Task objective ▸
Among the entries below, extract exactly the lines that run from the one with "-- ===== Notes" through the one with "-- stated objective: alternative", both ends included.

Information ▸
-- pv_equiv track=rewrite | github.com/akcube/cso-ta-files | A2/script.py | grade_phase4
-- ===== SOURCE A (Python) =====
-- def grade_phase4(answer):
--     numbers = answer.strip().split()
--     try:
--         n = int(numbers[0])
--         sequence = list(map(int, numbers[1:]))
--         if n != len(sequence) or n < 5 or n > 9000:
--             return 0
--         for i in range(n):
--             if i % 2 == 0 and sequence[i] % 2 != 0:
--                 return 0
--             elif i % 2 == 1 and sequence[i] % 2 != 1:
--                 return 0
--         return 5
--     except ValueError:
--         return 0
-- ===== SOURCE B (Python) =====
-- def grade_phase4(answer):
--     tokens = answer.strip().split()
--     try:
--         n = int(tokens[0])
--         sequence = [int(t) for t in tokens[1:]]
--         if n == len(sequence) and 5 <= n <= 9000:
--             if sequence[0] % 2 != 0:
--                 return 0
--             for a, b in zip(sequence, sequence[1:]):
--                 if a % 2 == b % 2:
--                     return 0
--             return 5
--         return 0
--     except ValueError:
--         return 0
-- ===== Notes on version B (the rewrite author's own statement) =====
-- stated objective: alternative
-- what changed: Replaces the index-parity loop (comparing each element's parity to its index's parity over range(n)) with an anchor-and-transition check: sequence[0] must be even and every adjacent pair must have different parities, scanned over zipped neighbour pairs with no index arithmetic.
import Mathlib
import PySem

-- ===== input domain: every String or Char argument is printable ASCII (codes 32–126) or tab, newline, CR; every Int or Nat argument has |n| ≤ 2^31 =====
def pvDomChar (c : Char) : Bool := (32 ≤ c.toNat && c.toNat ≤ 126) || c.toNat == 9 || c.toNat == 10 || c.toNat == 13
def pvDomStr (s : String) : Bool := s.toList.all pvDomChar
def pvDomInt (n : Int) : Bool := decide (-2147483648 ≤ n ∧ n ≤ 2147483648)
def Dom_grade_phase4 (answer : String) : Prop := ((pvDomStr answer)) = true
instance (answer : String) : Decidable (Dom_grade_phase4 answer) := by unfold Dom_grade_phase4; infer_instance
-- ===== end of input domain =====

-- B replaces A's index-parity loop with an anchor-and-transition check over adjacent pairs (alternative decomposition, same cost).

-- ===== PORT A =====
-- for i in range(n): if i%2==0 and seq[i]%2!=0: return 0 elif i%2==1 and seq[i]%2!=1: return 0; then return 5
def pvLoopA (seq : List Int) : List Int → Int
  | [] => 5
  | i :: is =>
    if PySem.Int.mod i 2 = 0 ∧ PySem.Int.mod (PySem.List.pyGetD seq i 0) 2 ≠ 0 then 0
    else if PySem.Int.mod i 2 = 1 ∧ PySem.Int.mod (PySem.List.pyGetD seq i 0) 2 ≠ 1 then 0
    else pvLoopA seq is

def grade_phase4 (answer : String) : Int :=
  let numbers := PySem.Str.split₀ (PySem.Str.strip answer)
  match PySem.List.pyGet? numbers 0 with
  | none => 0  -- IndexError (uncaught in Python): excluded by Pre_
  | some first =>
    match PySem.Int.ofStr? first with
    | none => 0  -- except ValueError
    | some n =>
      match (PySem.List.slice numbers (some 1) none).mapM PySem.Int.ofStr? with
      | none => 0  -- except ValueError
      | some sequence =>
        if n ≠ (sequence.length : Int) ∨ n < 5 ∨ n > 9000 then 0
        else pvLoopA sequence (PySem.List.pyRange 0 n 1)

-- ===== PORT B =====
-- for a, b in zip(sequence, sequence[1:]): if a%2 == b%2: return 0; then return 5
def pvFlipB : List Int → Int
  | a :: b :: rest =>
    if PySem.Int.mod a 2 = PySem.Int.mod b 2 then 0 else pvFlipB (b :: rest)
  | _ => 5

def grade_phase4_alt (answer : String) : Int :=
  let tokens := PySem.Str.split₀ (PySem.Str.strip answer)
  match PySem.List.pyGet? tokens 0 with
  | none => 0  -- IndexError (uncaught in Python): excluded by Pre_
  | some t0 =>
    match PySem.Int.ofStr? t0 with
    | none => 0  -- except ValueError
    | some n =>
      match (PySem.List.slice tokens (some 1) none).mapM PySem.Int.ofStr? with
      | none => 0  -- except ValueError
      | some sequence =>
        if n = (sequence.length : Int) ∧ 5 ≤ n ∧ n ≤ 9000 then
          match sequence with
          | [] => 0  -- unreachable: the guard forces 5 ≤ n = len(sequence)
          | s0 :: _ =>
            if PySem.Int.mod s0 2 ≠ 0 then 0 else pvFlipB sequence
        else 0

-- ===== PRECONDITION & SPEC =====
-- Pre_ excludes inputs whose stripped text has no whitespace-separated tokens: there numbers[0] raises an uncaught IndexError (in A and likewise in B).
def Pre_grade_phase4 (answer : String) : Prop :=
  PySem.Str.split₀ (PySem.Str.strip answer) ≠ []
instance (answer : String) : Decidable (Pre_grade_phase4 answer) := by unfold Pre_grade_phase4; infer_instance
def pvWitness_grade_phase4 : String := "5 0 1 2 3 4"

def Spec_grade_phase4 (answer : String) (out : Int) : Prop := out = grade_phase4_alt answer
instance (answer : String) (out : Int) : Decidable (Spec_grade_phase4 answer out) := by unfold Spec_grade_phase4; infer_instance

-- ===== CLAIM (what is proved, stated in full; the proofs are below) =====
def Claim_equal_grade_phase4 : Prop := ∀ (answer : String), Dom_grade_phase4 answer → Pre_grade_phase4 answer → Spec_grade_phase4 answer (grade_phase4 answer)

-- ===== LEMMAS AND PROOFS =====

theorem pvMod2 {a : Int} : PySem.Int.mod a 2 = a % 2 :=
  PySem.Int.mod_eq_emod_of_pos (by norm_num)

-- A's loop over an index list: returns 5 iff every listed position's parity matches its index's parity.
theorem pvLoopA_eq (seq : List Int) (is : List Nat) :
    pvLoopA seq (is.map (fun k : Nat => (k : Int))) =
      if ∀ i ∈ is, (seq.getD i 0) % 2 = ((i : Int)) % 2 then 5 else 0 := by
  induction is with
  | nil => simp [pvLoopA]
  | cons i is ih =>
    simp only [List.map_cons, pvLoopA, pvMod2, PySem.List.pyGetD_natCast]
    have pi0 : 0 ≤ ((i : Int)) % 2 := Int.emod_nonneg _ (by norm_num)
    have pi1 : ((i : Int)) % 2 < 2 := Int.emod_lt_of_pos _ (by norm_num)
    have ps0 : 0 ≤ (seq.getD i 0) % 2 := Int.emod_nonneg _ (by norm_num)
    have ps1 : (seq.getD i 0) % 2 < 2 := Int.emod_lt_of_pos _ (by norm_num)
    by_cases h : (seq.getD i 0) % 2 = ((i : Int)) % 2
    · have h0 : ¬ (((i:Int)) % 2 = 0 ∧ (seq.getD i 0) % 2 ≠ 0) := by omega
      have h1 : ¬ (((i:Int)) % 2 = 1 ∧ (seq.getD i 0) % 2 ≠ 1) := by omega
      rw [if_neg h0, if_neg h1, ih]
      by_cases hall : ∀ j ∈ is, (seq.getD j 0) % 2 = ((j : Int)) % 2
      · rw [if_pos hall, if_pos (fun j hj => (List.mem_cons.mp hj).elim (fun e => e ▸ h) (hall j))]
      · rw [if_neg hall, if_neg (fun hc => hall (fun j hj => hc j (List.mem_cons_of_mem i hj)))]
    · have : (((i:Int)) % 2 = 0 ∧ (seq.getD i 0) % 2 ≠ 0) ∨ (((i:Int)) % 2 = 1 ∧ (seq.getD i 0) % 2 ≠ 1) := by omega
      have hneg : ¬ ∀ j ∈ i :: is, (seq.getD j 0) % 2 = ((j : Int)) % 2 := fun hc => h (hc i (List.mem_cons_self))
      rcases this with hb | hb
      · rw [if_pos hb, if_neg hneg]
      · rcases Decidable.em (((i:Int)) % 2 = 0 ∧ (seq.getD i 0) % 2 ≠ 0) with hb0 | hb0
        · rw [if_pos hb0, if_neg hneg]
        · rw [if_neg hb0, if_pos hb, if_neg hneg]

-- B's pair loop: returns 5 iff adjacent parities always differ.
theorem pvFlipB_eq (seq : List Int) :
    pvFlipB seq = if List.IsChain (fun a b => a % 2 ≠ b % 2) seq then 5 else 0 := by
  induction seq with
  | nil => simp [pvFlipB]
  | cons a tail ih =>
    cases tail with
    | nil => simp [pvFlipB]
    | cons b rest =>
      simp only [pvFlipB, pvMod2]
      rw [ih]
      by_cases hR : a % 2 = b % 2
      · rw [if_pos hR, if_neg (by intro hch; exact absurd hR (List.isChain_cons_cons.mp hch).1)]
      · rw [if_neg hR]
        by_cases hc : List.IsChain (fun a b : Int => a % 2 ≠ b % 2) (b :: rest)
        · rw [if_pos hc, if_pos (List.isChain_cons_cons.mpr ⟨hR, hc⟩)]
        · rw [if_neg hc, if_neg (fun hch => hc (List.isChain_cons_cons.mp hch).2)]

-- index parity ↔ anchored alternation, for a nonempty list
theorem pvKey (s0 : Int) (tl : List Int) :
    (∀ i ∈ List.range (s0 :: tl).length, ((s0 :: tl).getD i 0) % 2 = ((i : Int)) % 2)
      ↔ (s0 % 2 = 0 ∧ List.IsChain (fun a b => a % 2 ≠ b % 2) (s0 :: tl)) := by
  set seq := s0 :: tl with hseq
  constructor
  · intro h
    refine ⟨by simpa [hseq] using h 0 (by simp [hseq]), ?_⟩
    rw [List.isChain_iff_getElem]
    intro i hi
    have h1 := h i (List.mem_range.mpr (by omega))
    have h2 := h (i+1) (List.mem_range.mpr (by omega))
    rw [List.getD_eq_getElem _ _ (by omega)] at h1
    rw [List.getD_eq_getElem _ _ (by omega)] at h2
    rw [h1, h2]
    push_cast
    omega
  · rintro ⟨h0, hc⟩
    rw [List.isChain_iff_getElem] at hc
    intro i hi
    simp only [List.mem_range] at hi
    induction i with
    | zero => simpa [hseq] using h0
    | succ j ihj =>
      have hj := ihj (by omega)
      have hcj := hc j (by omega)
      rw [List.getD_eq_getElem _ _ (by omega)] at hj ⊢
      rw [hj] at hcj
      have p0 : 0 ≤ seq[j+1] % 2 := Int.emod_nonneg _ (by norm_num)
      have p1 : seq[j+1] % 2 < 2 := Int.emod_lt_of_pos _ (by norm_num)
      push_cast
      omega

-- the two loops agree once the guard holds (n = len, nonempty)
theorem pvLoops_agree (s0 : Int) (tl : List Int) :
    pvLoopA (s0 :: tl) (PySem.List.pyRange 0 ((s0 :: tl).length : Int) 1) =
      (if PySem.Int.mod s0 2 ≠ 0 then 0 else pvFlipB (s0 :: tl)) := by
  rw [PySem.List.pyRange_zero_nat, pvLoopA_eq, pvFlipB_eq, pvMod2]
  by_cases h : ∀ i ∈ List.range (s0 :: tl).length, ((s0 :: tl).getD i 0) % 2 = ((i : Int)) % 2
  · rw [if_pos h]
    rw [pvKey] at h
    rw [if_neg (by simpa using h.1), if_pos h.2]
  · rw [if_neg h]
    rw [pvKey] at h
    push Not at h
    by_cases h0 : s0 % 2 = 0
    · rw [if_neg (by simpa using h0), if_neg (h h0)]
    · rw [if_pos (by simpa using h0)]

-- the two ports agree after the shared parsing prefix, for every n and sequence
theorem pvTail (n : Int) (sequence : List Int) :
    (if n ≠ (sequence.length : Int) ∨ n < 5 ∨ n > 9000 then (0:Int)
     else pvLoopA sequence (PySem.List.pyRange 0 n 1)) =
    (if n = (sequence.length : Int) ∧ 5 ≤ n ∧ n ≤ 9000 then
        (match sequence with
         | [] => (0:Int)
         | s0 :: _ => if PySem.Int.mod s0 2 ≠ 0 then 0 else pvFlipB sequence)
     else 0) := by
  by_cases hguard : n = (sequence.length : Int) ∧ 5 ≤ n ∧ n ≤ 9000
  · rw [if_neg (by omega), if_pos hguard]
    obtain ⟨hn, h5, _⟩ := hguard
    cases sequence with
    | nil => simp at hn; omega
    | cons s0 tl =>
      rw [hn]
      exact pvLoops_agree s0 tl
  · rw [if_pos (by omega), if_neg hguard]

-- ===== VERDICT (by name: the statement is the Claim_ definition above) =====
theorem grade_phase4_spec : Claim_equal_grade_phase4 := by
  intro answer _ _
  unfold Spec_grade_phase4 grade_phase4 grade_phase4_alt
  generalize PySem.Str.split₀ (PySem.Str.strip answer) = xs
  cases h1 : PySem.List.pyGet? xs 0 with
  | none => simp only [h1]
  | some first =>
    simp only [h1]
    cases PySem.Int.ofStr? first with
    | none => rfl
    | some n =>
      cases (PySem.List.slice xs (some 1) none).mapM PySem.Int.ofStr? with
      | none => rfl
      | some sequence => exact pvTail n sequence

...

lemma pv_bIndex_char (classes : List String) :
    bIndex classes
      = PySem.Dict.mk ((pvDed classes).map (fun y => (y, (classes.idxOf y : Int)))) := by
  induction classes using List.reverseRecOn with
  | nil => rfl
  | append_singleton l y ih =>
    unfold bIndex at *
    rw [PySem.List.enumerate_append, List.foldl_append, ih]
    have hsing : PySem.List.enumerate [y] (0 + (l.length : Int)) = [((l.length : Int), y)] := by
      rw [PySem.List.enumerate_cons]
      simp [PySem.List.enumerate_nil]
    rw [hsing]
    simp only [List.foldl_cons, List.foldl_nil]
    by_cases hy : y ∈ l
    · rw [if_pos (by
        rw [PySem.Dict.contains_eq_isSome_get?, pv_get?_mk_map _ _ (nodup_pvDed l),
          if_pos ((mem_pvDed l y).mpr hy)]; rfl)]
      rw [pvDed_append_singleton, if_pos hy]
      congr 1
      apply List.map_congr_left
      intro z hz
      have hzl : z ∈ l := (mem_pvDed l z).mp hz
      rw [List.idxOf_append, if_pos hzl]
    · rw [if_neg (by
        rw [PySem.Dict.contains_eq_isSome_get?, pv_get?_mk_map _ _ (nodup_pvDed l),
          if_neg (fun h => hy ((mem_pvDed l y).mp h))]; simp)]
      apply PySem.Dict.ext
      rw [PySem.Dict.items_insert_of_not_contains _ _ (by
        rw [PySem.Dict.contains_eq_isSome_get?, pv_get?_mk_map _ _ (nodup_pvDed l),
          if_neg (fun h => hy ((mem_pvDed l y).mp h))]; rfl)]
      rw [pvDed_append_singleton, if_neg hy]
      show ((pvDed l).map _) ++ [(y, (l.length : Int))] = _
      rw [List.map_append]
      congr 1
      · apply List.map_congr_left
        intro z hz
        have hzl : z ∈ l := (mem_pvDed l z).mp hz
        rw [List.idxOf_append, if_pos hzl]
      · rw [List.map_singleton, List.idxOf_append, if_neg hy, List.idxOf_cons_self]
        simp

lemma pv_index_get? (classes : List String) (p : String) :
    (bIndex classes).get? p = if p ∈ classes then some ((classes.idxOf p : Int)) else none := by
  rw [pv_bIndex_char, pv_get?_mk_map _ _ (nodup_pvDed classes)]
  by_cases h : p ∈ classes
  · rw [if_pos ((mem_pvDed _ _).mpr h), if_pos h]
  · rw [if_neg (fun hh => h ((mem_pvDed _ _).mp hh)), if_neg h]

--

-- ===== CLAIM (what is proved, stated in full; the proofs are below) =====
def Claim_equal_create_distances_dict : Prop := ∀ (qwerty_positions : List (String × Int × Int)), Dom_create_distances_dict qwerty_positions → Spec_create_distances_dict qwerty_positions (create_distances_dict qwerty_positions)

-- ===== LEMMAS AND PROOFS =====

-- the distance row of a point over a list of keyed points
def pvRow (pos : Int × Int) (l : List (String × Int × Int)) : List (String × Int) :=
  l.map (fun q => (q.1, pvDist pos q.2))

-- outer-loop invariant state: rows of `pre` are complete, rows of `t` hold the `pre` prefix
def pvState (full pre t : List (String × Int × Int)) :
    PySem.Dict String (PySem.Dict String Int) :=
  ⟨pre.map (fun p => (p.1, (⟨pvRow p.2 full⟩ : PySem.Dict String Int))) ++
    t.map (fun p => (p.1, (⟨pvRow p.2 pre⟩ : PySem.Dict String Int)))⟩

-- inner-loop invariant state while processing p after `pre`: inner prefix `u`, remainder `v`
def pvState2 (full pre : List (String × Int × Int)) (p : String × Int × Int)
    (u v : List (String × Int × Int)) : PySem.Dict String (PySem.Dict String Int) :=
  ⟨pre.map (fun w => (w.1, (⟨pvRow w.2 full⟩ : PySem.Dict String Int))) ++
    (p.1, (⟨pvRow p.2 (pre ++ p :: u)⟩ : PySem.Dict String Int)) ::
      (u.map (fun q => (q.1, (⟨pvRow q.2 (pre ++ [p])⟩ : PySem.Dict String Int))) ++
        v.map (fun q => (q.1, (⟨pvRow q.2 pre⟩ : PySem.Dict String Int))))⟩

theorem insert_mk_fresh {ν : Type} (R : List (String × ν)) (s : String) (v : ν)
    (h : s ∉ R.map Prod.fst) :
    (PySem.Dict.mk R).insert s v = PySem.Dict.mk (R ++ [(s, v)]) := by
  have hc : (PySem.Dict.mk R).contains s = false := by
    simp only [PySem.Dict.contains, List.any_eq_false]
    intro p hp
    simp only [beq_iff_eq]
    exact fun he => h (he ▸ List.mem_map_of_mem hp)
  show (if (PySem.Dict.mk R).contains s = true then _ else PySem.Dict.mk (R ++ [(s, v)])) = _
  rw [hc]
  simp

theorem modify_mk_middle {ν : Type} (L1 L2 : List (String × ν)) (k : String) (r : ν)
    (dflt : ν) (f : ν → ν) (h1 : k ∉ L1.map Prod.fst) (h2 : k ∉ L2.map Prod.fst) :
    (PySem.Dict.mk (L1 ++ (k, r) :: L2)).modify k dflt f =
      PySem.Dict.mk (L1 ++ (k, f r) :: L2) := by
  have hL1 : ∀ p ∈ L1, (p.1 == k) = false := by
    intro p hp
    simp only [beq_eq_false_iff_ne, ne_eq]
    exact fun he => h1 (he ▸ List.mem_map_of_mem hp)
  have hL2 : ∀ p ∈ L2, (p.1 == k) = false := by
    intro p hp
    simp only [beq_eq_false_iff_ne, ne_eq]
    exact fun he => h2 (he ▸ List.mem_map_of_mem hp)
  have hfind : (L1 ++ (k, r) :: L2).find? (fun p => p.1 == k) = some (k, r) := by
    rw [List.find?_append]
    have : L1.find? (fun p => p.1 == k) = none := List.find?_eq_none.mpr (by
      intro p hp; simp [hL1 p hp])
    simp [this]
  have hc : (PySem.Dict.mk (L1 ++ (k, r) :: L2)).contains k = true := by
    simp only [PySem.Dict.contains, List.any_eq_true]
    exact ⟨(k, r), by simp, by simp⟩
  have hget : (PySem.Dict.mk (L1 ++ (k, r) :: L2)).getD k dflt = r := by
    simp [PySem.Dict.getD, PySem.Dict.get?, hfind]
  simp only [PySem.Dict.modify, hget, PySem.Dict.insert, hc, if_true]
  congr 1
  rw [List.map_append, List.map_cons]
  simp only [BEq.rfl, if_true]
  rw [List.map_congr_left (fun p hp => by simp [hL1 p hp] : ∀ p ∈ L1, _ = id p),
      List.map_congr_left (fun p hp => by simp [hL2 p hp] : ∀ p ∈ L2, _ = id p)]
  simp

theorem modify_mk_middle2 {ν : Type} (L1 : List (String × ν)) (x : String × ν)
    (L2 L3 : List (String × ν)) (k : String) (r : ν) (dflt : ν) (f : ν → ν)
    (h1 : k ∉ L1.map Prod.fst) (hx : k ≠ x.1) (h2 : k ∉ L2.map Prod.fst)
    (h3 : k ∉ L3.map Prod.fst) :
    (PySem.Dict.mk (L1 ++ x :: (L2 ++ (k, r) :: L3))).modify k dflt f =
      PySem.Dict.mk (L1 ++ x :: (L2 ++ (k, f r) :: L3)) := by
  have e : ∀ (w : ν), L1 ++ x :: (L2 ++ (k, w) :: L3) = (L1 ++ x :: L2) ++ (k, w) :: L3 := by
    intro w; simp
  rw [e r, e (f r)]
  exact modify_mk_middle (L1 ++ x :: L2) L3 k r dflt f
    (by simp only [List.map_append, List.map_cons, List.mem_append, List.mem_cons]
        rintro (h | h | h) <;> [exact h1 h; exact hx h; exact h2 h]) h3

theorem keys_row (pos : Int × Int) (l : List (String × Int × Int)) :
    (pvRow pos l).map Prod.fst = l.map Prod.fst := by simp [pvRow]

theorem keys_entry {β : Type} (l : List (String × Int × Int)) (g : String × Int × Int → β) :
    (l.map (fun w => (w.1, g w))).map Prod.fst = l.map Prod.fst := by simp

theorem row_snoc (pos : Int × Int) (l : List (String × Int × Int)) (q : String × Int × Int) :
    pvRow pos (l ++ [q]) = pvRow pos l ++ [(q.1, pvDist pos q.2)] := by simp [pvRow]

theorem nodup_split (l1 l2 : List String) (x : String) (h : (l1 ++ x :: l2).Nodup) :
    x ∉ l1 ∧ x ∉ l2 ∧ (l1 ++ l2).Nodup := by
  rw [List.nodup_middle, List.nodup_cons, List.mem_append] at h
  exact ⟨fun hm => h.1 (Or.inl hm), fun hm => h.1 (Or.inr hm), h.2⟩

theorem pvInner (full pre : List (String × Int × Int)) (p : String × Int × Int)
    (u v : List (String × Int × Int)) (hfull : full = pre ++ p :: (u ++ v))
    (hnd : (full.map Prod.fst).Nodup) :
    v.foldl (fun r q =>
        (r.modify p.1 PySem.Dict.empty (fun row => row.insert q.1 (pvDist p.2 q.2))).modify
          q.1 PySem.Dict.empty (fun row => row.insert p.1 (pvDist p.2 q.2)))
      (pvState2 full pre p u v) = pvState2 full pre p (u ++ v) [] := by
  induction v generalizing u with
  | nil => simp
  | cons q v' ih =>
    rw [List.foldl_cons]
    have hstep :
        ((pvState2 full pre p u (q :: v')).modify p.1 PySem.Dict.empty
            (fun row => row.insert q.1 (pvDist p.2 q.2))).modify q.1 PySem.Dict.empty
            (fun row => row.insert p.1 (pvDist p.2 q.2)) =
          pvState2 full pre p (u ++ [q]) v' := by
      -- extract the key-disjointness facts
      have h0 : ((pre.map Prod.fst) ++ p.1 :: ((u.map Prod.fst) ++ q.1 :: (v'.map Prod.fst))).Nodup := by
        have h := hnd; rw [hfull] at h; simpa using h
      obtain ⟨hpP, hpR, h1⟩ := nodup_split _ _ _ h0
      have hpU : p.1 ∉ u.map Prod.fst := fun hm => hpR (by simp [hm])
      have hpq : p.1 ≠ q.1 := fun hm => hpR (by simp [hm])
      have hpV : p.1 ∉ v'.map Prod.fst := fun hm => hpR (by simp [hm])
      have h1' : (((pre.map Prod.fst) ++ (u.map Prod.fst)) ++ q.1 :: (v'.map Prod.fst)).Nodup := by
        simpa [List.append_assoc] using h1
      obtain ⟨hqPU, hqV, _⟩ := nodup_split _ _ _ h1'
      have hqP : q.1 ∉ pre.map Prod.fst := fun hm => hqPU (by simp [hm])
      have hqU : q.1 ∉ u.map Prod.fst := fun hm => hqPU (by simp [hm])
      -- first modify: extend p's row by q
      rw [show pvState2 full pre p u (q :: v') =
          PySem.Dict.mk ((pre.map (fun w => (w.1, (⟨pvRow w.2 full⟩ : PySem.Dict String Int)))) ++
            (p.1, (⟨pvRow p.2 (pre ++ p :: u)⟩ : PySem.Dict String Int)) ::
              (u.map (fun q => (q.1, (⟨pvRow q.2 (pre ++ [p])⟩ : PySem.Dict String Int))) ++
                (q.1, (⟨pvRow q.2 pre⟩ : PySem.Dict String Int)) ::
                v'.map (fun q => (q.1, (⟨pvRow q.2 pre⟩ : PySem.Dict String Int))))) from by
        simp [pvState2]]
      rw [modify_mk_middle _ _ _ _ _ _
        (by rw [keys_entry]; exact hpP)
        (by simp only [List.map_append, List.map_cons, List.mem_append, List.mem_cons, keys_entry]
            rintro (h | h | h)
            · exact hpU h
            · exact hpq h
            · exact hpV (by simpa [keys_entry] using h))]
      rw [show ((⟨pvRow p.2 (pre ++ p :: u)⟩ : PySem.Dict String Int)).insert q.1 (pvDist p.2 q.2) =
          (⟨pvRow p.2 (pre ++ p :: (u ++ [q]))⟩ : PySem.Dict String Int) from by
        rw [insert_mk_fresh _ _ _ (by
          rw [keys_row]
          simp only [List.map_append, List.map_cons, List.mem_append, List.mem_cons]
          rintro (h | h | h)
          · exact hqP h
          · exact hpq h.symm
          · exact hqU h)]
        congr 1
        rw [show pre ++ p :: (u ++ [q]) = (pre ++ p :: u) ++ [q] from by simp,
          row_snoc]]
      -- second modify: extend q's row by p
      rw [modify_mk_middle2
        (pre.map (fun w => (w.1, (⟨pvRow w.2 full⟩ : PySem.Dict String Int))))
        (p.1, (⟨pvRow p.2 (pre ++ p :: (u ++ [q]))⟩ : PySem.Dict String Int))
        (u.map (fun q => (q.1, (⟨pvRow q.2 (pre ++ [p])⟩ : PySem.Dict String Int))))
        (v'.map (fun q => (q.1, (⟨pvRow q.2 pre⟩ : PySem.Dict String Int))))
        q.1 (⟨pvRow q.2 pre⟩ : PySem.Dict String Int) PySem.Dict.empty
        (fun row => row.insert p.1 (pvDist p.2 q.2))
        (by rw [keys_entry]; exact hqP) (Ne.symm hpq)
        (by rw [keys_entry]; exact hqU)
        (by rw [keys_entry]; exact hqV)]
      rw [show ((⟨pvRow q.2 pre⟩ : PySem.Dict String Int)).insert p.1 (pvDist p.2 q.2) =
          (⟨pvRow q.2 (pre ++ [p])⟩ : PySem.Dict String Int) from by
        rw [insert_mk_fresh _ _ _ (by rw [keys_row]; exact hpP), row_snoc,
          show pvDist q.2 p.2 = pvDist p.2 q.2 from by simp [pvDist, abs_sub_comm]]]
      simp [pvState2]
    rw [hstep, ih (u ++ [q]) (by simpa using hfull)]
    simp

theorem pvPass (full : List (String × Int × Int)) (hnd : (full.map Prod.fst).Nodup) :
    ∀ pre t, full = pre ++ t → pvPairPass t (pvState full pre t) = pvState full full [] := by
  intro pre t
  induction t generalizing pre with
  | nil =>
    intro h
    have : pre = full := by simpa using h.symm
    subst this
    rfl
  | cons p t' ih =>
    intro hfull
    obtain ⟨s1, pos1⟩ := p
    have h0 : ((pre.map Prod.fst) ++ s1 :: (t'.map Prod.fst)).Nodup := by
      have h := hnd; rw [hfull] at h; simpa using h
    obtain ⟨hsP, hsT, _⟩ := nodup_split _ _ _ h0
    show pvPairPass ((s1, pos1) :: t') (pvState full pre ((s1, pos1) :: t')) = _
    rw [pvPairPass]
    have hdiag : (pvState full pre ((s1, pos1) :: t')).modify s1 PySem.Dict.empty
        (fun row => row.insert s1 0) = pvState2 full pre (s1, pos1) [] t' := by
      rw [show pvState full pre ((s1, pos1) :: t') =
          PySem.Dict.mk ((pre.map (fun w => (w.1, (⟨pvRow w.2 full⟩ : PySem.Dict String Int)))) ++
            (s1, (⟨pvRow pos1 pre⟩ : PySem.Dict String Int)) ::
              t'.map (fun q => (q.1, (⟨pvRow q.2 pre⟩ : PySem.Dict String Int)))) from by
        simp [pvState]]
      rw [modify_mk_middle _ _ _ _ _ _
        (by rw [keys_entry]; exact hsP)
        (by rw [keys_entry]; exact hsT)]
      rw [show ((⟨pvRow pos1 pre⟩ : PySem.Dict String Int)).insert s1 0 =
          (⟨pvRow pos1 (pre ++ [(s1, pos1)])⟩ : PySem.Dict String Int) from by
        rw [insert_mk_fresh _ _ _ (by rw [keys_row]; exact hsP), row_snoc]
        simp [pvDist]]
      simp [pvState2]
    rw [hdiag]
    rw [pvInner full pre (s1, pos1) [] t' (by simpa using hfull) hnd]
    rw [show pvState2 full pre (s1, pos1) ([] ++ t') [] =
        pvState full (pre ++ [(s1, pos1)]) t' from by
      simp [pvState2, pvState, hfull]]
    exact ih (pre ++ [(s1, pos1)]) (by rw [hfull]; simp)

Problem solution ▸
-- ===== Notes on version B (the rewrite author's own statement) =====
-- stated objective: alternative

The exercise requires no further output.